Example: Product Extraction
With Browserbase Fetch, a static product page can work well:
from browserbase import Browserbase
from bs4 import BeautifulSoup
bb = Browserbase(api_key="your-api-key")
response = bb.fetch(url="https://shop.example.com/products")
soup = BeautifulSoup(response.content, "html.parser")
products = soup.select(".product-card")If the site renders products with JavaScript, this returns little or nothing. You then need a browser session, waits, selectors, and extraction logic.
With ScrapeGraphAI, the extraction prompt stays the same across static and rendered pages:
from scrapegraph_py import ScrapeGraphAI
sgai = ScrapeGraphAI(api_key="your-api-key")
response = sgai.extract(
url="https://shop.example.com/products",
prompt="Extract every product with name, price, availability, rating, and product URL"
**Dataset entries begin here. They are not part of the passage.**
-- pv_equiv track=rewrite | github.com/cornhundred/citibike-clustergrammer2 | notebooks/himc_helper_functions_v0_12_3.py | filter_ribo_mito_from_list
-- ===== SOURCE A (Python) =====
-- def filter_ribo_mito_from_list(all_genes):
--
--     # find ribosomal genes
--     ribo_rpl = [x for x in all_genes if 'RPL' in x]
--     ribo_rps = [x for x in all_genes if 'RPS' in x]
--     ribo_genes = ribo_rpl + ribo_rps
--
--
--     # Find mitochondrial genes
--     list_mito_genes = ['MTRNR2L11', 'MTRF1', 'MTRNR2L12', 'MTRNR2L13', 'MTRF1L', 'MTRNR2L6', 'MTRNR2L7',
--                     'MTRNR2L10', 'MTRNR2L8', 'MTRNR2L5', 'MTRNR2L1', 'MTRNR2L3', 'MTRNR2L4']
--
--     mito_genes = [x for x in all_genes if 'MT-' == x[:3] or
--                  x.split('_')[0] in list_mito_genes]
--
--
--     # filter genes
--     keep_genes = [x for x in all_genes if x not in ribo_genes]
--     keep_genes = [x for x in keep_genes if x not in mito_genes]
--
--     return keep_genes
-- ===== SOURCE B (Python) =====
-- def filter_ribo_mito_from_list(all_genes):
--     # one pass, predicates inlined; no intermediate ribo/mito lists
--     list_mito_genes = ['MTRNR2L11', 'MTRF1', 'MTRNR2L12', 'MTRNR2L13', 'MTRF1L', 'MTRNR2L6', 'MTRNR2L7',
--                     'MTRNR2L10', 'MTRNR2L8', 'MTRNR2L5', 'MTRNR2L1', 'MTRNR2L3', 'MTRNR2L4']
--     return [x for x in all_genes
--             if not ('RPL' in x or 'RPS' in x)
--             and not (x[:3] == 'MT-' or x.split('_')[0] in list_mito_genes)]
-- ===== Notes on version B (the rewrite author's own statement) =====
-- stated objective: simpler
-- what changed: Replaced A's four intermediate list builds and its two 'not in list' membership filters by a single comprehension over all_genes with the ribo/mito predicates inlined.
import Mathlib
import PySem

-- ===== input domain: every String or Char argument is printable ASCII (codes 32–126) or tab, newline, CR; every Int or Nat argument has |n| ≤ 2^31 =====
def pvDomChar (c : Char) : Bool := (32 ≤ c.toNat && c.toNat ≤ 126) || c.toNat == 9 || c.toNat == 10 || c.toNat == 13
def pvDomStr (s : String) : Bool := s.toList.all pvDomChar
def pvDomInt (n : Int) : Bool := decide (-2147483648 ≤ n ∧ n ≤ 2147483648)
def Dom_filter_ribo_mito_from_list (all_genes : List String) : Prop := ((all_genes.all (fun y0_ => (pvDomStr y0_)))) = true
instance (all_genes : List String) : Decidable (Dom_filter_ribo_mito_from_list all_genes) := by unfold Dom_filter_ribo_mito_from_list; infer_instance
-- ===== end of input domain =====

-- B: one pass over all_genes with the ribo/mito predicates inlined, instead of A's
-- four intermediate lists and 'not in list' membership filters.

-- ===== PORT A =====
-- x.split('_')[0] is ported as headD "": Python's split always returns a nonempty
-- list, so the [0] never raises and headD's default is never used (exact).
def filter_ribo_mito_from_list (all_genes : List String) : List String :=
  let ribo_rpl := all_genes.filter (fun x => PySem.Str.isIn "RPL" x)
  let ribo_rps := all_genes.filter (fun x => PySem.Str.isIn "RPS" x)
  let ribo_genes := ribo_rpl ++ ribo_rps
  let list_mito_genes : List String := ["MTRNR2L11", "MTRF1", "MTRNR2L12", "MTRNR2L13", "MTRF1L", "MTRNR2L6", "MTRNR2L7",
                    "MTRNR2L10", "MTRNR2L8", "MTRNR2L5", "MTRNR2L1", "MTRNR2L3", "MTRNR2L4"]
  let mito_genes := all_genes.filter (fun x => ("MT-" == PySem.Str.slice x none (some 3)) ||
                 list_mito_genes.contains ((((PySem.Str.split? x "_").getD []).headD "")))
  let keep_genes := all_genes.filter (fun x => !(ribo_genes.contains x))
  let keep_genes2 := keep_genes.filter (fun x => !(mito_genes.contains x))
  keep_genes2

-- ===== PORT B =====
def filter_ribo_mito_from_list_alt (all_genes : List String) : List String :=
  let list_mito_genes : List String := ["MTRNR2L11", "MTRF1", "MTRNR2L12", "MTRNR2L13", "MTRF1L", "MTRNR2L6", "MTRNR2L7",
                    "MTRNR2L10", "MTRNR2L8", "MTRNR2L5", "MTRNR2L1", "MTRNR2L3", "MTRNR2L4"]
  all_genes.filter (fun x =>
    !(PySem.Str.isIn "RPL" x || PySem.Str.isIn "RPS" x) &&
    !((PySem.Str.slice x none (some 3) == "MT-") ||
      list_mito_genes.contains ((((PySem.Str.split? x "_").getD []).headD ""))))

-- ===== PRECONDITION & SPEC =====
def Spec_filter_ribo_mito_from_list (all_genes : List String) (out : List String) : Prop := out = filter_ribo_mito_from_list_alt all_genes
instance (all_genes : List String) (out : List String) : Decidable (Spec_filter_ribo_mito_from_list all_genes out) := by unfold Spec_filter_ribo_mito_from_list; infer_instance

-- ===== CLAIM (what is proved, stated in full; the proofs are below) =====
def Claim_equal_filter_ribo_mito_from_list : Prop := ∀ (all_genes : List String), Dom_filter_ribo_mito_from_list all_genes → Spec_filter_ribo_mito_from_list all_genes (filter_ribo_mito_from_list all_genes)

-- ===== LEMMAS AND PROOFS =====

-- membership in 'l.filter p' for an element of l is exactly 'p x'
theorem contains_filter_of_mem {α : Type} [BEq α] [LawfulBEq α] (l : List α) (p : α → Bool)
    (x : α) (hx : x ∈ l) : (l.filter p).contains x = p x := by
  by_cases h : p x = true
  · simp [List.mem_filter, hx, h]
  · simp only [Bool.not_eq_true] at h
    simp [List.mem_filter, h]

theorem contains_append_filters {α : Type} [BEq α] [LawfulBEq α] (l : List α) (p q : α → Bool)
    (x : α) (hx : x ∈ l) :
    ((l.filter p ++ l.filter q).contains x) = (p x || q x) := by
  simp [List.mem_filter, hx]

-- ===== VERDICT (by name: the statement is the Claim_ definition above) =====
theorem filter_ribo_mito_from_list_spec : Claim_equal_filter_ribo_mito_from_list := by
  intro all_genes _
  unfold Spec_filter_ribo_mito_from_list filter_ribo_mito_from_list filter_ribo_mito_from_list_alt
  simp only [List.filter_filter]
  apply List.filter_congr
  intro x hx
  rw [contains_append_filters _ _ _ _ hx, contains_filter_of_mem _ _ _ hx]
  have : ("MT-" == PySem.Str.slice x none (some 3)) = (PySem.Str.slice x none (some 3) == "MT-") :=
    Bool.beq_comm
  rw [this]
  simp [Bool.not_or, Bool.and_comm]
)The output is structured JSON, which is what the downstream application usually needed in the first place.
When Browserbase Is Still The Better Choice
Browserbase is a strong platform when your team wants to own browser automation directly. If you are building agent infrastructure, need browser sessions, or want Stagehand-style automation, Browserbase can be a good foundation.
Fetch specifically is useful as a cost-saving first step:
- Fetch a page.
- Check whether it contains enough text.
- If not, open a browser session.
- Extract with your own code or an agent framework.
Browserbase even publishes templates around this hybrid pattern. That is the right architecture for teams that want control over every stage.
ScrapeGraphAI is better when you want fewer moving parts and direct web data output.